───── Records shown ─────

-- pv_equiv track=rewrite | github.com/cyanine1228/py.practice | baekjoon/py/16880.py | king
-- ===== SOURCE A (Python) =====
-- def king(x, y):
--     if (x >= 2) & (y >= 2):
--         k = min(x // 2, y // 2)
--         return king(x - k * 2, y - k * 2)
--     if x == 0:
--         return y % 2
--     if y == 0:
--         return x % 2
--     return (x + y) % 2 + 2
-- ===== SOURCE B (Python) =====
-- def king(x, y):
--     if x >= 2 and y >= 2:
--         return abs(x - y) % 2 + 2 * (min(x, y) % 2)
--     if x == 0:
--         return y % 2
--     if y == 0:
--         return x % 2
--     return (x + y) % 2 + 2
-- ===== Notes on version B (the rewrite author's own statement) =====
-- stated objective: simpler
-- what changed: The recursive x>=2,y>=2 branch (subtract min(x//2,y//2) king-moves and recurse) is replaced by the closed form abs(x-y)%2 + 2*(min(x,y)%2); no recursion remains, base branches unchanged.
import Mathlib
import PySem

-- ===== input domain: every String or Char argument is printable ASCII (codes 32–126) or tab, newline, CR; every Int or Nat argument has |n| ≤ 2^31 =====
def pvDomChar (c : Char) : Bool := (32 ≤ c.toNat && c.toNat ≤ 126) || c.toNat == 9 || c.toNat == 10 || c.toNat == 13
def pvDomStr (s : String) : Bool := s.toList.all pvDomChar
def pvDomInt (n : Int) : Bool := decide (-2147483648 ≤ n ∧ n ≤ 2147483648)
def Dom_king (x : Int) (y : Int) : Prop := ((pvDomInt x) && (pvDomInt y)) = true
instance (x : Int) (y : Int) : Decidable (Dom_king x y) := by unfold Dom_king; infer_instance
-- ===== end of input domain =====

-- B replaces A's one-step recursion on (x - 2*min(x//2,y//2), y - 2*min(x//2,y//2)) by the
-- closed form abs(x-y)%2 + 2*(min(x,y)%2); simpler: no recursion remains.

-- ===== PORT A =====
def king (x : Int) (y : Int) : Int :=
  if x ≥ 2 ∧ y ≥ 2 then
    let k := min (PySem.Int.floordiv x 2) (PySem.Int.floordiv y 2)
    king (x - k * 2) (y - k * 2)
  else if x = 0 then PySem.Int.mod y 2
  else if y = 0 then PySem.Int.mod x 2
  else PySem.Int.mod (x + y) 2 + 2
termination_by x.toNat
decreasing_by
  rename_i h
  have hx : PySem.Int.floordiv x 2 = x / 2 := PySem.Int.floordiv_eq_ediv_of_pos (by omega)
  have hy : PySem.Int.floordiv y 2 = y / 2 := PySem.Int.floordiv_eq_ediv_of_pos (by omega)
  simp only [hx, hy]
  omega

-- ===== PORT B =====
def king_alt (x : Int) (y : Int) : Int :=
  if x ≥ 2 ∧ y ≥ 2 then
    PySem.Int.mod |x - y| 2 + 2 * PySem.Int.mod (min x y) 2
  else if x = 0 then PySem.Int.mod y 2
  else if y = 0 then PySem.Int.mod x 2
  else PySem.Int.mod (x + y) 2 + 2

-- ===== PRECONDITION & SPEC =====
def Spec_king (x : Int) (y : Int) (out : Int) : Prop := out = king_alt x y
instance (x : Int) (y : Int) (out : Int) : Decidable (Spec_king x y out) := by unfold Spec_king; infer_instance

-- ===== CLAIM (what is proved, stated in full; the proofs are below) =====
def Claim_equal_king : Prop := ∀ (x : Int) (y : Int), Dom_king x y → Spec_king x y (king x y)

-- ===== LEMMAS AND PROOFS =====
theorem mod_two_emod (a : Int) : PySem.Int.mod a 2 = a % 2 :=
  PySem.Int.mod_eq_emod_of_pos (by norm_num)

theorem king_eq_alt (x y : Int) : king x y = king_alt x y := by
  by_cases h : x ≥ 2 ∧ y ≥ 2
  · rw [king, king_alt]
    simp only [h, if_pos, and_true]
    have hx : PySem.Int.floordiv x 2 = x / 2 := PySem.Int.floordiv_eq_ediv_of_pos (by omega)
    have hy : PySem.Int.floordiv y 2 = y / 2 := PySem.Int.floordiv_eq_ediv_of_pos (by omega)
    simp only [hx, hy]
    set k : Int := min (x / 2) (y / 2) with hk
    set a : Int := x - k * 2 with ha
    set b : Int := y - k * 2 with hb
    have hab : 0 ≤ a ∧ 0 ≤ b ∧ (a < 2 ∨ b < 2) := by
      rcases le_total (x / 2) (y / 2) with hle | hle <;>
        simp only [hk, min_eq_left hle, min_eq_right hle] at ha hb ⊢ <;> omega
    rw [king]
    have hg : ¬ (a ≥ 2 ∧ b ≥ 2) := by omega
    simp only [hg, if_false]
    simp only [mod_two_emod]
    rcases le_total x y with hxy | hxy
    · rw [abs_of_nonpos (by omega), min_eq_left hxy]
      split_ifs with h1 h2 <;> omega
    · rw [abs_of_nonneg (by omega), min_eq_right hxy]
      split_ifs with h1 h2 <;> omega
  · rw [king, king_alt]
    simp only [h, if_false]

-- ===== VERDICT (by name: the statement is the Claim_ definition above) =====
theorem king_spec : Claim_equal_king := by
  intro x y _
  exact king_eq_alt x y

─────

- [Your goal]
Could you write out all the data exactly as it is given?

- [Answer section]
-- pv_equiv track=rewrite | github.com/cyanine1228/py.practice | baekjoon/py/16880.py | king
-- ===== SOURCE A (Python) =====
-- def king(x, y):
--     if (x >= 2) & (y >= 2):
--         k = min(x // 2, y // 2)
--         return king(x - k * 2, y - k * 2)
--     if x == 0:
--         return y % 2
--     if y == 0:
--         return x % 2
--     return (x + y) % 2 + 2
-- ===== SOURCE B (Python) =====
-- def king(x, y):
--     if x >= 2 and y >= 2:
--         return abs(x - y) % 2 + 2 * (min(x, y) % 2)
--     if x == 0:
--         return y % 2
--     if y == 0:
--         return x % 2
--     return (x + y) % 2 + 2
-- ===== Notes on version B (the rewrite author's own statement) =====
-- stated objective: simpler
-- what changed: The recursive x>=2,y>=2 branch (subtract min(x//2,y//2) king-moves and recurse) is replaced by the closed form abs(x-y)%2 + 2*(min(x,y)%2); no recursion remains, base branches unchanged.
import Mathlib
import PySem

-- ===== input domain: every String or Char argument is printable ASCII (codes 32–126) or tab, newline, CR; every Int or Nat argument has |n| ≤ 2^31 =====
def pvDomChar (c : Char) : Bool := (32 ≤ c.toNat && c.toNat ≤ 126) || c.toNat == 9 || c.toNat == 10 || c.toNat == 13
def pvDomStr (s : String) : Bool := s.toList.all pvDomChar
def pvDomInt (n : Int) : Bool := decide (-2147483648 ≤ n ∧ n ≤ 2147483648)
def Dom_king (x : Int) (y : Int) : Prop := ((pvDomInt x) && (pvDomInt y)) = true
instance (x : Int) (y : Int) : Decidable (Dom_king x y) := by unfold Dom_king; infer_instance
-- ===== end of input domain =====

-- B replaces A's one-step recursion on (x - 2*min(x//2,y//2), y - 2*min(x//2,y//2)) by the
-- closed form abs(x-y)%2 + 2*(min(x,y)%2); simpler: no recursion remains.

-- ===== PORT A =====
def king (x : Int) (y : Int) : Int :=
  if x ≥ 2 ∧ y ≥ 2 then
    let k := min (PySem.Int.floordiv x 2) (PySem.Int.floordiv y 2)
    king (x - k * 2) (y - k * 2)
  else if x = 0 then PySem.Int.mod y 2
  else if y = 0 then PySem.Int.mod x 2
  else PySem.Int.mod (x + y) 2 + 2
termination_by x.toNat
decreasing_by
  rename_i h
  have hx : PySem.Int.floordiv x 2 = x / 2 := PySem.Int.floordiv_eq_ediv_of_pos (by omega)
  have hy : PySem.Int.floordiv y 2 = y / 2 := PySem.Int.floordiv_eq_ediv_of_pos (by omega)
  simp only [hx, hy]
  omega

-- ===== PORT B =====
def king_alt (x : Int) (y : Int) : Int :=
  if x ≥ 2 ∧ y ≥ 2 then
    PySem.Int.mod |x - y| 2 + 2 * PySem.Int.mod (min x y) 2
  else if x = 0 then PySem.Int.mod y 2
  else if y = 0 then PySem.Int.mod x 2
  else PySem.Int.mod (x + y) 2 + 2

-- ===== PRECONDITION & SPEC =====
def Spec_king (x : Int) (y : Int) (out : Int) : Prop := out = king_alt x y
instance (x : Int) (y : Int) (out : Int) : Decidable (Spec_king x y out) := by unfold Spec_king; infer_instance

-- ===== CLAIM (what is proved, stated in full; the proofs are below) =====
def Claim_equal_king : Prop := ∀ (x : Int) (y : Int), Dom_king x y → Spec_king x y (king x y)

-- ===== LEMMAS AND PROOFS =====
theorem mod_two_emod (a : Int) : PySem.Int.mod a 2 = a % 2 :=
  PySem.Int.mod_eq_emod_of_pos (by norm_num)

theorem king_eq_alt (x y : Int) : king x y = king_alt x y := by
  by_cases h : x ≥ 2 ∧ y ≥ 2
  · rw [king, king_alt]
    simp only [h, if_pos, and_true]
    have hx : PySem.Int.floordiv x 2 = x / 2 := PySem.Int.floordiv_eq_ediv_of_pos (by omega)
    have hy : PySem.Int.floordiv y 2 = y / 2 := PySem.Int.floordiv_eq_ediv_of_pos (by omega)
    simp only [hx, hy]
    set k : Int := min (x / 2) (y / 2) with hk
    set a : Int := x - k * 2 with ha
    set b : Int := y - k * 2 with hb
    have hab : 0 ≤ a ∧ 0 ≤ b ∧ (a < 2 ∨ b < 2) := by
      rcases le_total (x / 2) (y / 2) with hle | hle <;>
        simp only [hk, min_eq_left hle, min_eq_right hle] at ha hb ⊢ <;> omega
    rw [king]
    have hg : ¬ (a ≥ 2 ∧ b ≥ 2) := by omega
    simp only [hg, if_false]
    simp only [mod_two_emod]
    rcases le_total x y with hxy | hxy
    · rw [abs_of_nonpos (by omega), min_eq_left hxy]
      split_ifs with h1 h2 <;> omega
    · rw [abs_of_nonneg (by omega), min_eq_right hxy]
      split_ifs with h1 h2 <;> omega
  · rw [king, king_alt]
    simp only [h, if_false]

-- ===== VERDICT (by name: the statement is the Claim_ definition above) =====
theorem king_spec : Claim_equal_king := by
  intro x y _
  exact king_eq_alt x y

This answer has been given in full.